A Timeline of Firsts

  1. 1964: Babette March (The first one)
  2. 1970: Cheryl Tiegs (The first "supermodel" era)
  3. 1997: Tyra Banks (First Black solo cover)
  4. 2016: Ashley Graham (The body positivity shift)
  5. 2023: Martha Stewart (Proving age is just a number)

How to View the Legacy

If you’re looking to understand the real impact of these covers, don't just look at the photography. Look at the business. This franchise basically invented the modern travel-and-lifestyle marketing niche. They showed brands how to sell a "lifestyle" rather than just a product.

For anyone researching the history or looking to collect these issues, the key is to look for the "transition" years—the years where the editors took a gamble. The 1997, 2016, and 2021 issues are far more valuable from a cultural study perspective than the cookie-cutter years of the early 2000s.
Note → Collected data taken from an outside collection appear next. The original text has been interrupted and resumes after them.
-- pv_equiv track=rewrite | github.com/mohos26/Challenges | Python/Expert/Moving Particles Absorb Each Other after Collisions.py | moving_particles
-- ===== SOURCE A (Python) =====
-- def moving_particles(lst):
-- 	res = []
-- 	for i in lst:
-- 		if res and res[-1] > 0 and i < 0:
-- 			aid = res[-1] + abs(i)
-- 			if res[-1] < abs(i):
-- 				aid *= -1
-- 			res[-1] = aid
-- 		else:
-- 			res.append(i)
-- 	if res == lst:
-- 		return res
-- 	return moving_particles(res)
-- ===== SOURCE B (Python) =====
-- def moving_particles(lst):
--     res = []
--     for x in lst:
--         while res and res[-1] > 0 and x < 0:
--             r = res.pop()
--             if r >= -x:
--                 x = r - x
--             else:
--                 x = x - r
--         res.append(x)
--     return res
-- ===== Notes on version B (the rewrite author's own statement) =====
-- stated objective: alternative
-- what changed: Replaces A's repeated whole-list passes with recursion-until-fixpoint by a single left-to-right stack pass that resolves each incoming negative particle against the stack top in a while loop, so each particle is pushed and popped at most once (worst-case linear vs A's worst-case quadratic, though on typical inputs the measured times are similar).
import Mathlib
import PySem

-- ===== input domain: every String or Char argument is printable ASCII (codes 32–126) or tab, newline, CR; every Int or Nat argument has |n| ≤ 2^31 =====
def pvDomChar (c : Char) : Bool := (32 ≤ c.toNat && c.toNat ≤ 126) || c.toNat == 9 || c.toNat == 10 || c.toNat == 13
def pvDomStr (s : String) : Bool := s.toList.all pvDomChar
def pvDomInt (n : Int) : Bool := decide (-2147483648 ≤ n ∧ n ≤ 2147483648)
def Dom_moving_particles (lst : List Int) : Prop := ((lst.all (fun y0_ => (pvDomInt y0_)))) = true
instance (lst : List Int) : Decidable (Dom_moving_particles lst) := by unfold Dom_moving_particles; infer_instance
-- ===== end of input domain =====

-- B replaces A's recursion-until-fixpoint over whole-list passes by a single stack pass
-- (each particle pushed/popped at most once); return values proved equal on all inputs.

-- ===== PORT A =====
-- A's inner for-loop: res is kept head-is-last (Python list end = Lean list head), reversed on exit.
def pvPassA (acc : List Int) (l : List Int) : List Int :=
  match l with
  | [] => acc.reverse
  | i :: rest =>
    match acc with
    | r :: racc =>
      if r > 0 ∧ i < 0 then
        pvPassA ((if r < |i| then -(r + |i|) else r + |i|) :: racc) rest
      else
        pvPassA (i :: r :: racc) rest
    | [] => pvPassA [i] rest

theorem pvPassA_len_le (l acc : List Int) :
    (pvPassA acc l).length ≤ acc.length + l.length := by
  induction l generalizing acc with
  | nil => simp [pvPassA]
  | cons i rest ih =>
    cases acc with
    | nil =>
      have := ih [i]
      simp [pvPassA] at this ⊢
      omega
    | cons r racc =>
      by_cases h : r > 0 ∧ i < 0
      · simp only [pvPassA, if_pos h]
        have := ih ((if r < |i| then -(r + |i|) else r + |i|) :: racc)
        simp at this ⊢; omega
      · simp only [pvPassA, if_neg h]
        have := ih (i :: r :: racc)
        simp at this ⊢; omega

theorem pvPassA_eq_of_len (l acc : List Int)
    (h : (pvPassA acc l).length = acc.length + l.length) :
    pvPassA acc l = acc.reverse ++ l := by
  induction l generalizing acc with
  | nil => simp [pvPassA]
  | cons i rest ih =>
    cases acc with
    | nil =>
      have h' : (pvPassA [i] rest).length = [i].length + rest.length := by
        simp [pvPassA] at h ⊢; omega
      have := ih [i] h'
      simpa [pvPassA] using this
    | cons r racc =>
      by_cases hc : r > 0 ∧ i < 0
      · exfalso
        have hle := pvPassA_len_le rest ((if r < |i| then -(r + |i|) else r + |i|) :: racc)
        simp only [pvPassA, if_pos hc] at h
        simp at hle h; omega
      · have hh : (pvPassA (i :: r :: racc) rest).length = (i :: r :: racc).length + rest.length := by
          simp only [pvPassA, if_neg hc] at h; simp at h ⊢; omega
        have := ih (i :: r :: racc) hh
        simp only [pvPassA, if_neg hc, this]
        simp

def moving_particles (lst : List Int) : List Int :=
  let res := pvPassA [] lst
  if res = lst then res else moving_particles res
termination_by lst.length
decreasing_by
  rename_i hne
  have hle := pvPassA_len_le lst []
  simp at hle
  rcases lt_or_eq_of_le hle with h | h
  · exact h
  · exact absurd (by simpa using pvPassA_eq_of_len lst [] (by simpa using h)) hne

-- ===== PORT B =====
-- B's while loop: pop-and-merge the incoming x against the stack until it stops colliding.
def pvCollide (res : List Int) (x : Int) : List Int :=
  match res with
  | [] => [x]
  | r :: rest =>
    if r > 0 ∧ x < 0 then
      if r ≥ -x then (r - x) :: rest
      else pvCollide rest (x - r)
    else x :: r :: rest

def moving_particles_alt (lst : List Int) : List Int :=
  (lst.foldl pvCollide []).reverse

-- ===== PRECONDITION & SPEC =====
def Spec_moving_particles (lst : List Int) (out : List Int) : Prop := out = moving_particles_alt lst
instance (lst : List Int) (out : List Int) : Decidable (Spec_moving_particles lst out) := by unfold Spec_moving_particles; infer_instance

-- ===== CLAIM (what is proved, stated in full; the proofs are below) =====
def Claim_equal_moving_particles : Prop := ∀ (lst : List Int), Dom_moving_particles lst → Spec_moving_particles lst (moving_particles lst)

-- ===== LEMMAS AND PROOFS =====

-- a positive particle is always simply pushed
theorem pvCollide_pos (s : List Int) (r : Int) (hr : 0 < r) : pvCollide s r = r :: s := by
  cases s with
  | nil => rfl
  | cons t rest => simp [pvCollide]; omega

-- key merge lemma: one A-style merge of i into top r equals two B steps, on any stack
theorem pvCollide_merge (s : List Int) (r i : Int) (hr : 0 < r) (hi : i < 0) :
    pvCollide (pvCollide s r) i
      = pvCollide s (if r < |i| then -(r + |i|) else r + |i|) := by
  rw [pvCollide_pos s r hr]
  by_cases h : r ≥ -i
  · have habs : ¬ r < |i| := by rw [abs_of_neg hi]; omega
    rw [if_neg habs]
    have : pvCollide (r :: s) i = (r - i) :: s := by
      simp [pvCollide, hr, hi, h]
    rw [this, pvCollide_pos s (r + |i|) (by rw [abs_of_neg hi]; omega)]
    rw [abs_of_neg hi]; ring_nf
  · have habs : r < |i| := by rw [abs_of_neg hi]; omega
    rw [if_pos habs]
    have : pvCollide (r :: s) i = pvCollide s (i - r) := by
      simp [pvCollide, hr, hi, h]
    rw [this]
    congr 1
    rw [abs_of_neg hi]; ring

-- folding over a snoc
theorem pvFold_snoc (a : List Int) (x : Int) :
    List.foldl pvCollide [] (x :: a).reverse
      = pvCollide (List.foldl pvCollide [] a.reverse) x := by
  simp [List.foldl_append]

-- invariance: the B-stack of one A-pass equals the B-stack of the input
theorem pvPassA_fold (l : List Int) : ∀ acc : List Int,
    List.foldl pvCollide [] (pvPassA acc l)
      = List.foldl pvCollide (List.foldl pvCollide [] acc.reverse) l := by
  induction l with
  | nil => intro acc; simp [pvPassA]
  | cons i rest ih =>
    intro acc
    cases acc with
    | nil =>
      show List.foldl pvCollide [] (pvPassA [i] rest) = _
      rw [ih [i]]
      simp [pvCollide]
    | cons r racc =>
      by_cases h : r > 0 ∧ i < 0
      · simp only [pvPassA, if_pos h]
        rw [ih]
        rw [pvFold_snoc racc (if r < |i| then -(r + |i|) else r + |i|)]
        simp only [List.foldl_cons]
        rw [pvFold_snoc racc r]
        rw [pvCollide_merge _ r i h.1 h.2]
      · simp only [pvPassA, if_neg h]
        rw [ih (i :: r :: racc), pvFold_snoc (r :: racc) i]
        simp only [List.foldl_cons]

-- fixpoint case: if the A-pass changes nothing, folding pvCollide only pushes
theorem pvFix_fold (l : List Int) : ∀ acc : List Int,
    pvPassA acc l = acc.reverse ++ l →
    List.foldl pvCollide acc l = l.reverse ++ acc := by
  induction l with
  | nil => intro acc _; simp
  | cons i rest ih =>
    intro acc h
    cases acc with
    | nil =>
      have h' : pvPassA [i] rest = [i].reverse ++ rest := by
        simpa [pvPassA] using h
      have := ih [i] h'
      simpa [pvCollide] using this
    | cons r racc =>
      by_cases hc : r > 0 ∧ i < 0
      · exfalso
        have hle := pvPassA_len_le rest ((if r < |i| then -(r + |i|) else r + |i|) :: racc)
        simp only [pvPassA, if_pos hc] at h
        have : (pvPassA ((if r < |i| then -(r + |i|) else r + |i|) :: racc) rest).length
            = ((r :: racc).reverse ++ i :: rest).length := by rw [h]
        simp at hle this; omega
      · have h' : pvPassA (i :: r :: racc) rest = (i :: r :: racc).reverse ++ rest := by
          simp only [pvPassA, if_neg hc] at h
          simpa using h
        have := ih (i :: r :: racc) h'
        have hb : pvCollide (r :: racc) i = i :: r :: racc := by
          simp only [pvCollide, if_neg hc]
        simp only [List.foldl_cons, hb, this]
        simp

theorem pvMainAux : ∀ (n : Nat) (lst : List Int), lst.length ≤ n →
    moving_particles lst = moving_particles_alt lst := by
  intro n
  induction n with
  | zero =>
    intro lst h
    have : lst = [] := by simpa using h
    subst this
    rw [moving_particles]
    simp [pvPassA, moving_particles_alt]
  | succ n ih =>
    intro lst hlen
    rw [moving_particles]
    by_cases hfix : pvPassA [] lst = lst
    · simp only [hfix]
      have hf := pvFix_fold lst [] (by simpa using hfix)
      unfold moving_particles_alt
      rw [hf]
      simp
    · simp only [hfix, ite_false]
      have hle : (pvPassA [] lst).length ≤ lst.length := by
        simpa using pvPassA_len_le lst []
      have hlt : (pvPassA [] lst).length < lst.length := by
        rcases lt_or_eq_of_le hle with h | h
        · exact h
        · exact absurd (by simpa using pvPassA_eq_of_len lst [] (by simpa using h)) hfix
      rw [ih _ (by omega)]
      unfold moving_particles_alt
      rw [pvPassA_fold lst []]
      simp

theorem pvMain (lst : List Int) : moving_particles lst = moving_particles_alt lst :=
  pvMainAux lst.length lst le_rfl

-- ===== VERDICT (by name: the statement is the Claim_ definition above) =====
theorem moving_particles_spec : Claim_equal_moving_particles := by
  intro lst _
  exact pvMain lst
theorem pv_sjoin_pair (a b sep : String) : PySem.Str.join sep [a, b] = a ++ sep ++ b := by
  apply String.toList_injective
  simp [PySem.Str.join, PySem.Chars.join_cons_cons, PySem.Chars.join_singleton]

-- ===== A-side characterisation =====
theorem pvStepA_eq_modify (d : PySem.Dict String (List (List String))) (line : List String) :
    pvStepA d line = d.modify (pvKey line) [] (fun v => v ++ [line]) := by
  unfold pvStepA pvKey
  split
  · rfl
  · rename_i h
    rw [PySem.Dict.modify, PySem.Dict.getD_of_not_contains]
    · rfl
    · simpa using h

theorem pv_A_eq (o : List (List String)) : combine_popups o = pvRes o := by
  unfold combine_popups
  have hstep : o.foldl pvStepA PySem.Dict.empty
      = (o.map (fun l => (pvKey l, l))).foldl
          (fun d p => d.modify p.1 [] (fun v => v ++ [p.2])) PySem.Dict.empty := by
    rw [List.foldl_map]
    have hf : pvStepA = fun d l => PySem.Dict.modify d (pvKey l) [] (fun v => v ++ [l]) := by
      funext d l; exact pvStepA_eq_modify d l
    rw [hf]
  rw [hstep]
  set d := (o.map (fun l => (pvKey l, l))).foldl
      (fun d p => d.modify p.1 [] (fun v => v ++ [p.2])) PySem.Dict.empty with hd
  have hnd : d.keys.Nodup := by
    rw [hd]
    exact PySem.Dict.nodup_keys_foldl_modify_key _ _ _ _ _ PySem.Dict.nodup_keys_empty
  have hkeys : d.keys = PySem.Set.ofList (o.map pvKey) := by
    rw [hd, PySem.Dict.keys_foldl_modify_key]
    simp [PySem.Set.update, PySem.Set.ofList_eq_foldl, List.map_map, Function.comp_def]
  have hget : ∀ k, d.getD k [] = pvGrp o k := by
    intro k
    rw [hd, PySem.Dict.getD_foldl_modify_append]
    simp [pvGrp, List.filter_map, Function.comp_def]
  have hitems : d.items = d.keys.map (fun k => (k, d.getD k [])) :=
    PySem.Dict.items_eq_map_keys d hnd []
  have hemit : pvEmitA = fun no kv => no ++ [pvEmit kv.1 kv.2] := by
    funext no kv
    unfold pvEmitA pvEmit
    split <;> rfl
  rw [hemit, PySem.List.foldl_append_singleton_eq_map, hitems, hkeys]
  simp [pvRes, List.map_map, Function.comp_def]
  intro a _
  rw [hget]

-- ===== B-side characterisation =====
theorem pvLocIdx_eq_none_iff (ks : List String) (k : String) :
    pvLocIdx ks k = none ↔ k ∉ ks := by
  induction ks with
  | nil => simp [pvLocIdx]
  | cons x xs ih =>
    by_cases hx : x = k
    · simp [pvLocIdx, hx]
    · simp [pvLocIdx, hx, ih]
      exact fun _ h => hx h.symm

theorem pvLocIdx_append (ks : List String) (x k : String) :
    pvLocIdx (ks ++ [x]) k =
      (match pvLocIdx ks k with
       | some i => some i
       | none => if x = k then some ks.length else none) := by
  induction ks with
  | nil => simp [pvLocIdx]
  | cons y ys ih =>
    by_cases hy : y = k
    · simp [pvLocIdx, hy]
    · simp only [List.cons_append, pvLocIdx, if_neg hy, ih]
      cases h : pvLocIdx ys k <;> by_cases hx : x = k <;> simp [hx]

theorem pvLocIdx_some (ks : List String) (k : String) (i : Nat)
    (h : pvLocIdx ks k = some i) : ∃ h' : i < ks.length, ks[i] = k := by
  induction ks generalizing i with
  | nil => simp [pvLocIdx] at h
  | cons x xs ih =>
    by_cases hx : x = k
    · simp [pvLocIdx, hx] at h
      exact ⟨by simp [← h], by simp [← h, hx]⟩
    · simp [pvLocIdx, hx] at h
      obtain ⟨j, hj, rfl⟩ := h
      obtain ⟨hj', hk⟩ := ih j hj
      exact ⟨by simpa using hj', by simpa using hk⟩

theorem pvGrp_append_singleton (u : List (List String)) (l : List String) (k : String) :
    pvGrp (u ++ [l]) k = pvGrp u k ++ (if pvKey l == k then [l] else []) := by
  simp only [pvGrp, List.filter_append]
  congr 1
  by_cases h : pvKey l == k <;> simp_all

theorem pvGrp_eq_nil (u : List (List String)) (k : String) (h : k ∉ u.map pvKey) :
    pvGrp u k = [] := by
  rw [pvGrp, List.filter_eq_nil_iff]
  intro a ha hk
  exact h (List.mem_map.mpr ⟨a, ha, by simpa using hk⟩)

theorem pvGrp_ne_nil (u : List (List String)) (k : String) (h : k ∈ u.map pvKey) :
    pvGrp u k ≠ [] := by
  obtain ⟨a, ha, rfl⟩ := List.mem_map.mp h
  intro hnil
  have := List.filter_eq_nil_iff.mp hnil a ha
  simp at this

theorem pvEmit_singleton (k : String) (x : List String) : pvEmit k [x] = x := by
  simp [pvEmit, PySem.List.pyGetD_zero_cons]

theorem pyGetD4_0 (a b c d : String) : PySem.List.pyGetD [a,b,c,d] (0:Int) "" = a := rfl
theorem pyGetD4_2 (a b c d : String) : PySem.List.pyGetD [a,b,c,d] (2:Int) "" = c := rfl
theorem pyGetD4_3 (a b c d : String) : PySem.List.pyGetD [a,b,c,d] (3:Int) "" = d := rfl

theorem pvEmit_append (k : String) (l : List String) (g : List (List String)) (hg : g ≠ []) :
    pvEmit k (g ++ [l]) =
      [PySem.List.pyGetD (pvEmit k g) 0 "", k,
       PySem.List.pyGetD (pvEmit k g) 2 "" ++ "<hr>" ++ PySem.List.pyGetD l 2 "",
       PySem.List.pyGetD (pvEmit k g) 3 "" ++ ":" ++ PySem.List.pyGetD l 3 ""] := by
  match g with
  | [] => exact absurd rfl hg
  | [x] =>
    rw [pvEmit_singleton]
    simp [pvEmit, PySem.List.pyGetD_zero_cons, pv_sjoin_pair]
  | x :: y :: ys =>
    have hlong : pvEmit k (x :: y :: ys)
        = [PySem.List.pyGetD x 0 "", k,
           PySem.Str.join "<hr>" ((x :: y :: ys).map (fun x => PySem.List.pyGetD x 2 "")),
           PySem.Str.join ":" ((x :: y :: ys).map (fun x => PySem.List.pyGetD x 3 ""))] := by
      rw [pvEmit, if_pos (by simp), PySem.List.pyGetD_zero_cons]
    rw [hlong, pyGetD4_0, pyGetD4_2, pyGetD4_3, pvEmit, if_pos (by simp)]
    simp only [List.cons_append]
    rw [PySem.List.pyGetD_zero_cons]
    rw [show x :: (y :: (ys ++ [l])) = (x :: y :: ys) ++ [l] by simp,
        List.map_append, List.map_append, List.map_singleton, List.map_singleton,
        pv_sjoin_append _ _ _ (by simp), pv_sjoin_append _ _ _ (by simp)]

theorem pvRes_length (u : List (List String)) :
    (pvRes u).length = (PySem.Set.ofList (u.map pvKey)).length := by
  simp [pvRes]

theorem pvRes_append_new (u : List (List String)) (l : List String)
    (h : pvKey l ∉ u.map pvKey) : pvRes (u ++ [l]) = pvRes u ++ [l] := by
  have hfk : PySem.Set.ofList ((u ++ [l]).map pvKey)
      = PySem.Set.ofList (u.map pvKey) ++ [pvKey l] := by
    rw [List.map_append, List.map_singleton, PySem.Set.ofList_append_singleton,
        PySem.Set.add_of_not_mem]
    simpa [PySem.Set.mem_ofList] using h
  unfold pvRes
  rw [hfk, List.map_append, List.map_singleton]
  congr 1
  · apply List.map_congr_left
    intro k hk
    have hne : ¬(pvKey l == k) := by
      simp only [beq_iff_eq]
      rintro rfl
      exact h (by simpa [PySem.Set.mem_ofList] using hk)
    rw [pvGrp_append_singleton, if_neg hne, List.append_nil]
  · rw [pvGrp_append_singleton, if_pos (by simp), pvGrp_eq_nil u _ h,
        List.nil_append, pvEmit_singleton]

theorem pvRes_set_merge (u : List (List String)) (l : List String) (i : Nat)
    (hidx : pvLocIdx (PySem.Set.ofList (u.map pvKey)) (pvKey l) = some i) :
    pvRes (u ++ [l]) = (pvRes u).set i
      [PySem.List.pyGetD (pvEmit (pvKey l) (pvGrp u (pvKey l))) 0 "", pvKey l,
       PySem.List.pyGetD (pvEmit (pvKey l) (pvGrp u (pvKey l))) 2 "" ++ "<hr>"
         ++ PySem.List.pyGetD l 2 "",
       PySem.List.pyGetD (pvEmit (pvKey l) (pvGrp u (pvKey l))) 3 "" ++ ":"
         ++ PySem.List.pyGetD l 3 ""] := by
  obtain ⟨hi, hki⟩ := pvLocIdx_some _ _ _ hidx
  have hmem : pvKey l ∈ PySem.Set.ofList (u.map pvKey) := hki ▸ List.getElem_mem hi
  have hmemm : pvKey l ∈ u.map pvKey := by simpa [PySem.Set.mem_ofList] using hmem
  have hnd : (PySem.Set.ofList (u.map pvKey)).Nodup := PySem.Set.nodup_ofList _
  have hfk : PySem.Set.ofList ((u ++ [l]).map pvKey) = PySem.Set.ofList (u.map pvKey) := by
    rw [List.map_append, List.map_singleton, PySem.Set.ofList_append_singleton,
        PySem.Set.add_of_mem hmem]
  unfold pvRes
  rw [hfk]
  apply List.ext_getElem
  · simp
  intro j hj hj'
  have hjlen : j < (PySem.Set.ofList (u.map pvKey)).length := by simpa using hj
  rw [List.getElem_set, List.getElem_map, List.getElem_map]
  by_cases hij : i = j
  · subst hij
    rw [if_pos rfl, hki, pvGrp_append_singleton, if_pos (by simp), pvEmit_append]
    exact pvGrp_ne_nil u _ hmemm
  · rw [if_neg hij]
    have hne : (PySem.Set.ofList (u.map pvKey))[j] ≠ pvKey l := by
      rw [← hki]
      intro hc
      exact hij ((List.Nodup.getElem_inj_iff hnd).mp hc.symm)
    rw [pvGrp_append_singleton, if_neg (by simpa using fun h => hne h.symm),
        List.append_nil]
lemma dsum_cross {β1 β2 : Type} [DecidableEq β1] [DecidableEq β2]
    (f1 : Nat → Option β1) (f2 : Nat → Option β2) (g1 : β1 → Int) (g2 : β2 → Int)
    (hsome : ∀ r, (f1 r).isSome ↔ (f2 r).isSome)
    (heq : ∀ r r' a a' b b', f1 r = some a → f1 r' = some a' →
      f2 r = some b → f2 r' = some b' → (a = a' ↔ b = b'))
    (hg : ∀ r a b, f1 r = some a → f2 r = some b → g1 a = g2 b) :
    ∀ (L : List Nat) (W : List Nat),
      dsum f1 g1 L (W.filterMap f1) = dsum f2 g2 L (W.filterMap f2) := by
  intro L
  induction L with
  | nil => intro W; rfl
  | cons r L ih =>
    intro W
    cases hf1 : f1 r with
    | none =>
      have hf2 : f2 r = none := by
        have := hsome r
        rw [hf1] at this
        simp only [Option.isSome_none, Bool.false_eq_true, false_iff] at this
        exact Option.not_isSome_iff_eq_none.mp this
      rw [dsum_cons_none _ _ _ _ _ hf1, dsum_cons_none _ _ _ _ _ hf2]
      exact ih W
    | some a =>
      have hf2s : (f2 r).isSome := by
        rw [← hsome r, hf1]; rfl
      obtain ⟨b, hf2⟩ := Option.isSome_iff_exists.mp hf2s
      rw [dsum_cons_some _ _ _ _ _ a hf1, dsum_cons_some _ _ _ _ _ b hf2]
      have hmem : a ∈ W.filterMap f1 ↔ b ∈ W.filterMap f2 := by
        rw [List.mem_filterMap, List.mem_filterMap]
        constructor
        · rintro ⟨w, hw, hfw⟩
          have hws : (f2 w).isSome := by rw [← hsome w, hfw]; rfl
          obtain ⟨bw, hfw2⟩ := Option.isSome_iff_exists.mp hws
          exact ⟨w, hw, by rw [hfw2, (heq w r a a bw b hfw hf1 hfw2 hf2).mp rfl]⟩
        · rintro ⟨w, hw, hfw⟩
          have hws : (f1 w).isSome := by rw [hsome w, hfw]; rfl
          obtain ⟨aw, hfw1⟩ := Option.isSome_iff_exists.mp hws
          exact ⟨w, hw, by rw [hfw1, (heq w r aw a b b hfw1 hf1 hfw hf2).mpr rfl]⟩
      by_cases hm : a ∈ W.filterMap f1
      · rw [if_pos hm, if_pos (hmem.mp hm)]
        exact ih W
      · rw [if_neg hm, if_neg (fun hx => hm (hmem.mpr hx))]
        have ih' := ih (r :: W)
        rw [List.filterMap_cons_some hf1, List.filterMap_cons_some hf2] at ih'
        rw [ih', hg r a b hf1 hf2]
Actionable Next Steps for Enthusiasts and Researchers:

  • Audit the Archives: If you’re a collector, focus on the "firsts." Issues featuring Tyra Banks (1997) or Ashley Graham (2016) hold more long-term cultural value than generic covers.
  • Track the Photographers: Look at the work of Walter Iooss Jr. or Yu Tsai. Their styles defined the "SI look" and understanding their lighting and composition is a masterclass in commercial photography.
  • Analyze the Shifts: Use the SI Vault to compare the 1980s "athletic" look to the 2020s "diverse" look. It’s the fastest way to understand how Western beauty standards have evolved in real-time.
  • Watch the Documentary: "Sway" and other behind-the-scenes features give a raw look at the grueling production schedules, which are far less glamorous than the final glossy page suggests.